# Pearl (2022)



## Niah2 (Nov 1, 2022)

Hello everyone,

Discovered this a few days ago, lots of classic film score goodness.



Curious to know your opinions about it.

Cheers !


----------



## davidson (Nov 1, 2022)

I didn't enjoy it in the movie, and tbh I'm not a fan of that musical style / period.


----------



## Great Zed (Nov 2, 2022)

I almost didn't watch this movie because I didn't care for X, but I'm glad I did. It's one of the most unsettling horror movies I've seen since Hereditary, and the score is one of my favorites of the year. Just a brilliant movie all around.


----------



## liquidlino (Nov 2, 2022)

Niah2 said:


> Hello everyone,
> 
> Discovered this a few days ago, lots of classic film score goodness.
> 
> ...



Very realistic strings.

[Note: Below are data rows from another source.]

-- pv_equiv track=rewrite | github.com/tcbegley/advent-of-code | 2017/day20.py | part_1
-- ===== SOURCE A (Python) =====
-- def l1(x):
--     return sum(map(abs, x))
--
-- class Particle:
--     def __init__(self, p, v, a):
--         self.p = p
--         self.v = v
--         self.a = a
--
--     def update(self):
--         self.v = [v + a for v, a in zip(self.v, self.a)]
--         self.p = [p + v for p, v in zip(self.p, self.v)]
--
--     def distance(self):
--         return l1(self.p)
--
-- def part_1(particles):
--     particles = [
--         (i, Particle(*particle)) for i, particle in enumerate(particles)
--     ]
--
--     min_l1_a = min(l1(p.a) for _, p in particles)
--     nearest = [(i, p) for i, p in particles if l1(p.a) == min_l1_a]
--
--     min_l1_v = min(l1(p.v) for _, p in nearest)
--     nearest = [(i, p) for i, p in nearest if l1(p.v) == min_l1_v]
--
--     return nearest[0][0]
-- ===== SOURCE B (Python) =====
-- def part_1(particles):
--     best = None
--     for i, (p, v, a) in enumerate(particles):
--         key = (sum(map(abs, a)), sum(map(abs, v)))
--         if best is None or key < best[0]:
--             best = (key, i)
--     return best[1]
-- ===== Notes on version B (the rewrite author's own statement) =====
-- stated objective: simpler
-- what changed: Replaced A's four-pass body (min of L1 accelerations, filter, min of L1 velocities, filter, take first) by a single left-to-right pass keeping the best (lexicographic (l1(a), l1(v)) key, index) pair, replaced only on strictly smaller key so first-occurrence tie-breaking is preserved.
import Mathlib
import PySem

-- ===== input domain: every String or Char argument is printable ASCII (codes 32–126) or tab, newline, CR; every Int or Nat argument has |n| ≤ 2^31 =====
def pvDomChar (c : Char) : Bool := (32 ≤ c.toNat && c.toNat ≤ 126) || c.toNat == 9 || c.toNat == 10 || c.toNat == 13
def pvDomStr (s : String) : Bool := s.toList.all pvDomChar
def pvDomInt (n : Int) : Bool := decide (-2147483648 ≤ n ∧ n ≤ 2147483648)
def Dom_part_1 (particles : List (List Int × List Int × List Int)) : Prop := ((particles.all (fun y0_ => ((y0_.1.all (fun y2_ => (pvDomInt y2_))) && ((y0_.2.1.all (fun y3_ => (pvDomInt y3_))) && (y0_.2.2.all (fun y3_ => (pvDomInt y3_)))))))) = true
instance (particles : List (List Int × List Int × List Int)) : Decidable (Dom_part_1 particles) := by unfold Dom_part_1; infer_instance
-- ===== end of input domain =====

-- B is a single pass keeping the best (lexicographic (l1 a, l1 v) key, index) pair instead of
-- A's four passes (min, filter, min, filter, head); same result, simpler decomposition.

-- ===== PORT A =====
def l1 (x : List Int) : Int := (x.map (fun v => |v|)).sum

def part_1 (particles : List (List Int × List Int × List Int)) : Int :=
  let ps := PySem.List.enumerate particles
  match PySem.List.min? (ps.map (fun ip => l1 ip.2.2.2)) (fun v => v) with
  | none => 0      -- min() of an empty generator: ValueError, excluded by Pre_
  | some minA =>
    let nearest := ps.filter (fun ip => l1 ip.2.2.2 == minA)
    match PySem.List.min? (nearest.map (fun ip => l1 ip.2.2.1)) (fun v => v) with
    | none => 0    -- unreachable: nearest is nonempty
    | some minV =>
      let nearest2 := nearest.filter (fun ip => l1 ip.2.2.1 == minV)
      match PySem.List.pyGet? nearest2 0 with
      | some x => x.1
      | none => 0  -- unreachable: nearest2 is nonempty

-- ===== PORT B =====
-- Python tuple '<' on pairs of ints is lexicographic:
def lexlt (x y : Int × Int) : Bool := decide (x.1 < y.1 ∨ (x.1 = y.1 ∧ x.2 < y.2))

-- the loop body of Source B ('key = (sum(map(abs, a)), sum(map(abs, v))); if best is None or key < best[0]: best = (key, i)')
def bstep (best : Option ((Int × Int) × Int)) (ip : Int × (List Int × List Int × List Int)) :
    Option ((Int × Int) × Int) :=
  let key := ((ip.2.2.2.map (fun v => |v|)).sum, (ip.2.2.1.map (fun v => |v|)).sum)
  match best with
  | none => some (key, ip.1)
  | some b => if lexlt key b.1 then some (key, ip.1) else some b

def part_1_alt (particles : List (List Int × List Int × List Int)) : Int :=
  match (PySem.List.enumerate particles).foldl bstep none with
  | some b => b.2
  | none => 0      -- empty input: Source B raises TypeError, excluded by Pre_

-- ===== PRECONDITION & SPEC =====
-- A raises ValueError (min of empty sequence) on the empty list; B raises TypeError there.
def Pre_part_1 (particles : List (List Int × List Int × List Int)) : Prop := particles ≠ []
instance (particles : List (List Int × List Int × List Int)) : Decidable (Pre_part_1 particles) := by unfold Pre_part_1; infer_instance
def pvWitness_part_1 : (List (List Int × List Int × List Int)) := [([1], [2], [3]), ([0], [0], [0])]

def Spec_part_1 (particles : List (List Int × List Int × List Int)) (out : Int) : Prop := out = part_1_alt particles
instance (particles : List (List Int × List Int × List Int)) (out : Int) : Decidable (Spec_part_1 particles out) := by unfold Spec_part_1; infer_instance

-- ===== CLAIM (what is proved, stated in full; the proofs are below) =====
def Claim_equal_part_1 : Prop := ∀ (particles : List (List Int × List Int × List Int)), Dom_part_1 particles → Pre_part_1 particles → Spec_part_1 particles (part_1 particles)

-- ===== LEMMAS AND PROOFS =====

-- the (l1 a, l1 v) key of an enumerated particle
def pkey (ip : Int × (List Int × List Int × List Int)) : Int × Int :=
  (l1 ip.2.2.2, l1 ip.2.2.1)

-- leftmost element with lexicographically minimal key (proof-only reference function)
def pick : List (Int × (List Int × List Int × List Int)) → Option (Int × (List Int × List Int × List Int))
  | [] => none
  | x :: xs =>
    match pick xs with
    | none => some x
    | some b => if lexlt (pkey b) (pkey x) then some b else some x

theorem pick_eq_none_iff (L : List (Int × (List Int × List Int × List Int))) :
    pick L = none ↔ L = [] := by
  cases L with
  | nil => simp [pick]
  | cons x xs => simp [pick]; cases h : pick xs <;> simp <;> split <;> simp

theorem lexlt_arith (x y : Int × Int) :
    lexlt x y = true ↔ (x.1 < y.1 ∨ (x.1 = y.1 ∧ x.2 < y.2)) := by
  simp [lexlt]

theorem lexlt_false (x y : Int × Int) :
    lexlt x y = false ↔ ¬ (x.1 < y.1 ∨ (x.1 = y.1 ∧ x.2 < y.2)) := by
  simp [lexlt]

-- pick L returns an element of L whose key is minimal, with all strictly earlier
-- elements having strictly larger key
theorem pick_spec (L : List (Int × (List Int × List Int × List Int)))
    (m : Int × (List Int × List Int × List Int)) (h : pick L = some m) :
    ∃ L1 L2, L = L1 ++ m :: L2 ∧ (∀ y ∈ L1, lexlt (pkey m) (pkey y) = true) ∧
      (∀ y ∈ L, lexlt (pkey y) (pkey m) = false) := by
  induction L generalizing m with
  | nil => simp [pick] at h
  | cons x xs ih =>
    simp only [pick] at h
    cases hp : pick xs with
    | none =>
      rw [hp] at h
      have hxs : xs = [] := (pick_eq_none_iff xs).mp hp
      subst hxs
      simp at h; subst h
      exact ⟨[], [], by simp, by simp, by simp [lexlt_false]⟩
    | some b =>
      rw [hp] at h
      have h' : (if lexlt (pkey b) (pkey x) then some b else some x) = some m := h
      obtain ⟨L1, L2, hdec, hbefore, hmin⟩ := ih b hp
      by_cases hlt : lexlt (pkey b) (pkey x) = true
      · rw [if_pos hlt] at h'
        simp at h'; subst h'
        refine ⟨x :: L1, L2, by simp [hdec], ?_, ?_⟩
        · intro y hy
          rcases List.mem_cons.mp hy with rfl | hy
          · exact hlt
          · exact hbefore y hy
        · intro y hy
          rcases List.mem_cons.mp hy with rfl | hy
          · -- ¬ lexlt x m given lexlt m x (asymmetry)
            simp [lexlt_arith, lexlt_false] at hlt ⊢; omega
          · exact hmin y (hdec ▸ hy)
      · rw [if_neg hlt] at h'
        simp at h'; subst h'
        refine ⟨[], xs, by simp, by simp, ?_⟩
        intro y hy
        rcases List.mem_cons.mp hy with rfl | hy
        · simp [lexlt_false]
        · have h1 := hmin y (hdec ▸ hy)
          simp [lexlt_arith, lexlt_false] at h1 hlt ⊢
          omega

-- the fold of Source B computes the (key, index) of the leftmost-minimal element
theorem fold_pick (L : List (Int × (List Int × List Int × List Int)))
    (b : (Int × Int) × Int) :
    L.foldl bstep (some b) =
      some (match pick L with
            | none => b
            | some m => if lexlt (pkey m) b.1 then (pkey m, m.1) else b) := by
  induction L generalizing b with
  | nil => simp [pick]
  | cons x xs ih =>
    have hstep : bstep (some b) x =
        some (if lexlt (pkey x) b.1 then (pkey x, x.1) else b) := by
      simp only [bstep, pkey, l1]
      split <;> simp_all
    simp only [List.foldl_cons, hstep]
    rw [ih]
    simp only [pick]
    cases hp : pick xs with
    | none => simp
    | some m =>
      simp only []
      by_cases h1 : lexlt (pkey m) (pkey x) = true <;>
        by_cases h2 : lexlt (pkey x) b.1 = true <;>
          by_cases h3 : lexlt (pkey m) b.1 = true <;>
            simp [h1, h2, h3] <;>
              (simp [lexlt_arith, lexlt_false] at h1 h2 h3 ⊢ <;> omega)

theorem min_eq_of_mem_isMin (L : List (Int × (List Int × List Int × List Int)))
    (f : (Int × (List Int × List Int × List Int)) → Int)
    (m : Int × (List Int × List Int × List Int)) (hm : m ∈ L)
    (hmin : ∀ y ∈ L, f m ≤ f y) :
    PySem.List.min? (L.map f) (fun v => v) = some (f m) := by
  cases hq : PySem.List.min? (L.map f) (fun v => v) with
  | none =>
    rw [PySem.List.min?_eq_none_iff] at hq
    simp at hq
    subst hq; simp at hm
  | some q =>
    have hqmem := PySem.List.min?_mem hq
    have hqmin := PySem.List.min?_isMin hq
    obtain ⟨y, hy, rfl⟩ := List.mem_map.mp hqmem
    have h1 : f m ≤ f y := hmin y hy
    have h2 : f y ≤ f m := hqmin (f m) (List.mem_map.mpr ⟨m, hm, rfl⟩)
    simp [le_antisymm h1 h2]

-- ===== VERDICT (by name: the statement is the Claim_ definition above) =====
theorem part_1_spec : Claim_equal_part_1 := by
  intro particles _ hpre
  unfold Spec_part_1
  set L := PySem.List.enumerate particles with hL
  have hLne : L ≠ [] := by
    intro h
    apply hpre
    have := congrArg List.length h
    simpa [hL, PySem.List.length_enumerate] using this
  -- pick L is some m
  cases hpk : pick L with
  | none => exact absurd ((pick_eq_none_iff L).mp hpk) hLne
  | some m =>
    obtain ⟨L1, L2, hdec, hbefore, hmin⟩ := pick_spec L m hpk
    have hmem : m ∈ L := by rw [hdec]; simp
    -- notation for the two key projections
    set f : (Int × (List Int × List Int × List Int)) → Int := fun ip => l1 ip.2.2.2 with hf
    set g : (Int × (List Int × List Int × List Int)) → Int := fun ip => l1 ip.2.2.1 with hg
    have hfmin : ∀ y ∈ L, f m ≤ f y := by
      intro y hy
      have := hmin y hy
      simp [lexlt_arith, lexlt_false, pkey, hf] at this ⊢
      omega
    -- B side
    have hB : part_1_alt particles = m.1 := by
      unfold part_1_alt
      rw [← hL]
      cases hLc : L with
      | nil => exact absurd hLc hLne
      | cons e es =>
        have hstep : bstep none e = some (pkey e, e.1) := by
          simp [bstep, pkey, l1]
        rw [List.foldl_cons, hstep, fold_pick]
        have hpk' : pick (e :: es) = some m := hLc ▸ hpk
        simp only [pick] at hpk'
        cases hpe : pick es with
        | none =>
          rw [hpe] at hpk'
          simp at hpk'; subst hpk'; simp
        | some b =>
          rw [hpe] at hpk'
          have hpk'' : (if lexlt (pkey b) (pkey e) then some b else some e) = some m := hpk'
          by_cases hlt : lexlt (pkey b) (pkey e) = true
          · rw [if_pos hlt] at hpk''
            simp at hpk''; subst hpk''
            simp [hpe, hlt]
          · rw [if_neg hlt] at hpk''
            simp at hpk''; subst hpk''
            simp [hpe, hlt]
    -- A side
    have hminA : PySem.List.min? (L.map f) (fun v => v) = some (f m) :=
      min_eq_of_mem_isMin L f m hmem hfmin
    set nearest := L.filter (fun ip => f ip == f m) with hnear
    have hmn : m ∈ nearest := by
      rw [hnear]; exact List.mem_filter.mpr ⟨hmem, by simp⟩
    have hgmin : ∀ y ∈ nearest, g m ≤ g y := by
      intro y hy
      obtain ⟨hyL, hyf⟩ := List.mem_filter.mp (hnear ▸ hy)
      have := hmin y hyL
      simp [lexlt_arith, lexlt_false, pkey, hf, hg] at this hyf ⊢
      omega
    have hminV : PySem.List.min? (nearest.map g) (fun v => v) = some (g m) :=
      min_eq_of_mem_isMin nearest g m hmn hgmin
    have hfilter2 : nearest.filter (fun ip => g ip == g m) =
        (L1.filter (fun ip => (g ip == g m) && (f ip == f m))) ++
          m :: (L2.filter (fun ip => (g ip == g m) && (f ip == f m))) := by
      rw [hnear, List.filter_filter, hdec]
      simp [List.filter_append]
    have hL1nil : L1.filter (fun ip => (g ip == g m) && (f ip == f m)) = [] := by
      rw [List.filter_eq_nil_iff]
      intro y hy
      have := hbefore y hy
      simp [lexlt_arith, lexlt_false, pkey, hf, hg] at this ⊢
      omega
    unfold part_1
    rw [← hL]
    simp only [← hf, ← hg]
    rw [hminA]
    simp only []
    rw [← hnear, hminV]
    simp only []
    rw [hfilter2, hL1nil]
    simp [PySem.List.pyGet?_zero_cons, hB]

They must have layered CSS with vista.

/s


----------



## Niah2 (Nov 2, 2022)

Great Zed said:


> I almost didn't watch this movie because I didn't care for X, but I'm glad I did. It's one of the most unsettling horror movies I've seen since Hereditary, and the score is one of my favorites of the year. Just a brilliant movie all around.


I did like X but I went to see Pearl not excepting much since I usually don't enjoy sequels or prequels but boy was I really pleasantly surprised, totally agree with you about Pearl and the score.

I thought the score style was very fitting to all those classic references.


----------